In der Textilhölle Großbritanniens
„Cut, Make & Trim“ in Rumänien
Die BETTEN REITER Manufaktur in Leonding
Ein passendendes positives Beispiel für die Produktion eines Textilproduktes zu finden war gar nicht so einfach. Denn die Textilindustrie in Österreich ist inzwischen sehr klein und beschäftigt nur noch rund 10.000 Menschen. Noch schwieriger wird es, wenn man so wie wir auch noch eine zu hundert 100 Prozent transparente und vorbildliche Lieferkette beschreiben will.
Aber bei der Baumwolldecke „Malaika“ von Betten Reiter sind wir fündig geworden. Denn die Decke wird zur Gänze in der hauseigenen Manufaktur von Betten Reiter im oberösterreichischen Leonding gefertigt. Und der Stoff, die Füllung und selbst die Fäden der Decke stammen ausschließlich aus Fairtrade zertifizierter Baumwolle. Nun sehen wir uns also an, wie aus den Baumwollsamen unsere Bettdecke entsteht.
In der Bettenreiter Manufaktur arbeiten 15 Näherinnen. Anders als die Textilarbeiter*innen in Großbritannien, Rumänien, der Türkei, China, Bangladesch oder Myanmar sind sie jedoch ordentlich angestellt und sozial abgesichert.
Jede einzelne von ihnen ist dauerhaft und langjährig im Unternehmen tätig und ihre Arbeitsverhältnisse unterliegen einem Kollektivvertrag, der alle ihre Rechte sicherstellt.
Ihre wöchentliche Arbeitszeit beträgt 38,5 Stunden, sie erhalten zusätzliche Sozialleistungen und werden mit einem höheren Gehalt entlohnt, als es der österreichisch Kollektivertrag für die Textilindustrie vorsieht.

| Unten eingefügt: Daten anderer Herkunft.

-- pv_equiv track=rewrite | github.com/stellar777/linkedin-prospector | url_builder.py | encode_sales_nav_query
-- ===== SOURCE A (Python) =====
-- def encode_sales_nav_query(raw_query: str) -> str:
--     result = []
--     for c in raw_query:
--         if c == ':':
--             result.append("%3A")
--         elif c == ',':
--             result.append("%2C")
--         elif c == ' ':
--             result.append("%2520")
--         elif c == '"':
--             result.append("%2522")
--         elif c == '/':
--             result.append("%252F")
--         else:
--             result.append(c)
--     return "".join(result)
-- ===== SOURCE B (Python) =====
-- def encode_sales_nav_query(raw_query: str) -> str:
--     return (raw_query
--             .replace(':', '%3A')
--             .replace(',', '%2C')
--             .replace(' ', '%2520')
--             .replace('"', '%2522')
--             .replace('/', '%252F'))
-- ===== Notes on version B (the rewrite author's own statement) =====
-- stated objective: idiomatic
-- what changed: Replaced the single-pass per-character if/elif chain that accumulates list fragments and joins them with a chain of five str.replace calls, one full C-level scan per special character (order-safe: no replacement output contains any target character).
import Mathlib
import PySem

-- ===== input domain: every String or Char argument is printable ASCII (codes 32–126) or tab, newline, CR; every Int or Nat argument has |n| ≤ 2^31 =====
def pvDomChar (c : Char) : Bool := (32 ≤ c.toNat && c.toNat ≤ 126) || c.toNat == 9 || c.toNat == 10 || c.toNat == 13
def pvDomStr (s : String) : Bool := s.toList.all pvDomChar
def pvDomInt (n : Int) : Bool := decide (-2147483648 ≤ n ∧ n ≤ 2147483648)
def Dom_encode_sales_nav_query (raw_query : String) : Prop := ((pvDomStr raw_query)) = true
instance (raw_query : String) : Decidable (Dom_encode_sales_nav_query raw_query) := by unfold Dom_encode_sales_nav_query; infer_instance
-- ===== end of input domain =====

-- B replaces A's single-pass per-character if/elif accumulation with an idiomatic chain of str.replace
-- calls (one per special character); return values proved equal, no speed claim.

-- ===== PORT A =====
-- literal port: accumulate string fragments in a list, then "".join
def encode_sales_nav_query (raw_query : String) : String :=
  let result : List String :=
    raw_query.toList.foldl (fun acc c =>
      if c = ':' then acc ++ ["%3A"]
      else if c = ',' then acc ++ ["%2C"]
      else if c = ' ' then acc ++ ["%2520"]
      else if c = '"' then acc ++ ["%2522"]
      else if c = '/' then acc ++ ["%252F"]
      else acc ++ [String.ofList [c]]) []
  PySem.Str.join "" result

-- ===== PORT B =====
-- literal port of Source B: five chained str.replace calls
def encode_sales_nav_query_alt (raw_query : String) : String :=
  PySem.Str.replace
    (PySem.Str.replace
      (PySem.Str.replace
        (PySem.Str.replace
          (PySem.Str.replace raw_query ":" "%3A")
          "," "%2C")
        " " "%2520")
      "\"" "%2522")
    "/" "%252F"

-- ===== PRECONDITION & SPEC =====
def Spec_encode_sales_nav_query (raw_query : String) (out : String) : Prop := out = encode_sales_nav_query_alt raw_query
instance (raw_query : String) (out : String) : Decidable (Spec_encode_sales_nav_query raw_query out) := by unfold Spec_encode_sales_nav_query; infer_instance

-- ===== CLAIM (what is proved, stated in full; the proofs are below) =====
def Claim_equal_encode_sales_nav_query : Prop := ∀ (raw_query : String), Dom_encode_sales_nav_query raw_query → Spec_encode_sales_nav_query raw_query (encode_sales_nav_query raw_query)

-- ===== LEMMAS AND PROOFS =====

-- single-char replacement as a flatMap
def replOne (o : Char) (new : List Char) (l : List Char) : List Char :=
  l.flatMap (fun c => if c = o then new else [c])

theorem replOne_cons (o : Char) (new : List Char) (c : Char) (l : List Char) :
    replOne o new (c :: l) = (if c = o then new else [c]) ++ replOne o new l := by
  simp [replOne]

theorem replOne_append (o : Char) (new : List Char) (x y : List Char) :
    replOne o new (x ++ y) = replOne o new x ++ replOne o new y := by
  simp [replOne]

theorem go_single (o : Char) (new : List Char) :
    ∀ (fuel : Nat) (l acc : List Char), l.length ≤ fuel →
      PySem.Chars.replace.go [o] new fuel l acc = acc.reverse ++ replOne o new l := by
  intro fuel
  induction fuel with
  | zero =>
    intro l acc h
    have : l = [] := List.eq_nil_of_length_eq_zero (Nat.le_zero.mp h)
    subst this
    simp [PySem.Chars.replace.go, replOne]
  | succ n ih =>
    intro l acc h
    cases l with
    | nil => simp [PySem.Chars.replace.go, replOne]
    | cons c t =>
      rw [PySem.Chars.replace.go]
      by_cases hc : c = o
      · subst hc
        have hpre : List.isPrefixOf [c] (c :: t) = true := by
          simp [List.isPrefixOf]
        simp only [hpre, if_pos]
        simp only [List.length_cons, List.length_nil, List.drop_succ_cons, List.drop_zero]
        rw [ih t (new.reverse ++ acc) (by simpa using Nat.le_of_succ_le_succ h)]
        simp [replOne_cons]
      · have hpre : List.isPrefixOf [o] (c :: t) = false := by
          simp [List.isPrefixOf]
          exact fun h' => hc h'.symm
        rw [if_neg (by rw [hpre]; exact Bool.false_ne_true)]
        rw [ih t (c :: acc) (by simpa using Nat.le_of_succ_le_succ h)]
        simp [replOne_cons, hc]

theorem replace_single (o : Char) (new l : List Char) :
    PySem.Chars.replace l [o] new = replOne o new l := by
  rw [PySem.Chars.replace]
  simp only [List.isEmpty_cons, Bool.false_eq_true, if_false]
  simpa using go_single o new l.length l [] (le_refl _)

-- per-character encoding performed by A
def encChar (c : Char) : List Char :=
  if c = ':' then "%3A".toList
  else if c = ',' then "%2C".toList
  else if c = ' ' then "%2520".toList
  else if c = '"' then "%2522".toList
  else if c = '/' then "%252F".toList
  else [c]

-- the five replacements chained, on char lists
def chainRep (l : List Char) : List Char :=
  replOne '/' "%252F".toList
    (replOne '"' "%2522".toList
      (replOne ' ' "%2520".toList
        (replOne ',' "%2C".toList
          (replOne ':' "%3A".toList l))))

theorem chainRep_append (x y : List Char) :
    chainRep (x ++ y) = chainRep x ++ chainRep y := by
  simp [chainRep, replOne_append]

theorem chainRep_single (c : Char) : chainRep [c] = encChar c := by
  by_cases h1 : c = ':'
  · subst h1; decide
  · by_cases h2 : c = ','
    · subst h2; decide
    · by_cases h3 : c = ' '
      · subst h3; decide
      · by_cases h4 : c = '"'
        · subst h4; decide
        · by_cases h5 : c = '/'
          · subst h5; decide
          · simp [chainRep, replOne, encChar, h1, h2, h3, h4, h5]

theorem chainRep_eq_flatMap (l : List Char) : chainRep l = l.flatMap encChar := by
  induction l with
  | nil => decide
  | cons c t ih =>
    have : (c :: t) = [c] ++ t := rfl
    rw [this, chainRep_append, chainRep_single, ih]; simp

-- A's foldl accumulates exactly the per-char fragments
theorem foldA_acc (l : List Char) (acc : List String) :
    l.foldl (fun acc c =>
      if c = ':' then acc ++ ["%3A"]
      else if c = ',' then acc ++ ["%2C"]
      else if c = ' ' then acc ++ ["%2520"]
      else if c = '"' then acc ++ ["%2522"]
      else if c = '/' then acc ++ ["%252F"]
      else acc ++ [String.ofList [c]]) acc
    = acc ++ l.map (fun c => String.ofList (encChar c)) := by
  induction l generalizing acc with
  | nil => simp
  | cons c t ih =>
    simp only [List.foldl_cons, List.map_cons, ih]
    by_cases h1 : c = ':'
    · subst h1; simp [encChar]
    · by_cases h2 : c = ','
      · subst h2; simp [encChar]
      · by_cases h3 : c = ' '
        · subst h3; simp [encChar]
        · by_cases h4 : c = '"'
          · subst h4; simp [encChar]
          · by_cases h5 : c = '/'
            · subst h5; simp [encChar]
            · simp [encChar, h1, h2, h3, h4, h5]

theorem join_empty (parts : List (List Char)) :
    PySem.Chars.join [] parts = parts.flatten := by
  induction parts with
  | nil => rfl
  | cons p ps ih =>
    cases ps with
    | nil => simp [PySem.Chars.join, List.intercalate]
    | cons q qs =>
      have step : List.intercalate ([]:List Char) (p :: q :: qs)
          = p ++ List.intercalate [] (q :: qs) := by
        simp [List.intercalate, List.intersperse]
      simp only [PySem.Chars.join] at ih ⊢
      rw [step, ih]; simp

-- ===== VERDICT (by name: the statement is the Claim_ definition above) =====
theorem encode_sales_nav_query_spec : Claim_equal_encode_sales_nav_query := by
  intro raw_query _
  unfold Spec_encode_sales_nav_query
  rw [← String.toList_inj]
  simp only [encode_sales_nav_query, encode_sales_nav_query_alt]
  rw [foldA_acc]
  simp only [List.nil_append, PySem.Str.toList_join, List.map_map]
  have hmap : (List.map (String.toList ∘ fun c => String.ofList (encChar c)) raw_query.toList)
      = raw_query.toList.map encChar := by
    simp [Function.comp]
  have hnil : ("" : String).toList = [] := rfl
  rw [hmap, hnil, join_empty, PySem.Str.toList_replace, PySem.Str.toList_replace,
      PySem.Str.toList_replace, PySem.Str.toList_replace, PySem.Str.toList_replace]
  have hchain := chainRep_eq_flatMap raw_query.toList
  have e1 : (":" : String).toList = [':'] := rfl
  have e2 : ("," : String).toList = [','] := rfl
  have e3 : (" " : String).toList = [' '] := rfl
  have e4 : ("\"" : String).toList = ['"'] := rfl
  have e5 : ("/" : String).toList = ['/'] := rfl
  rw [e1, e2, e3, e4, e5]
  simp only [chainRep] at hchain
  rw [replace_single, replace_single, replace_single, replace_single, replace_single,
      hchain, List.flatMap]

Die Firma Bettenreiter zeigt, dass auch in der so dreckigen, von Missständen geprägten Textilindustrie, sauber, nachhaltig, transparent und sozial produziert werden kann. Deswegen spricht sich das heimische Unternehmen auch für ein Lieferkettengesetz aus, damit auch internationale Konzerne endlich auf verträgliche Art produzieren müssen.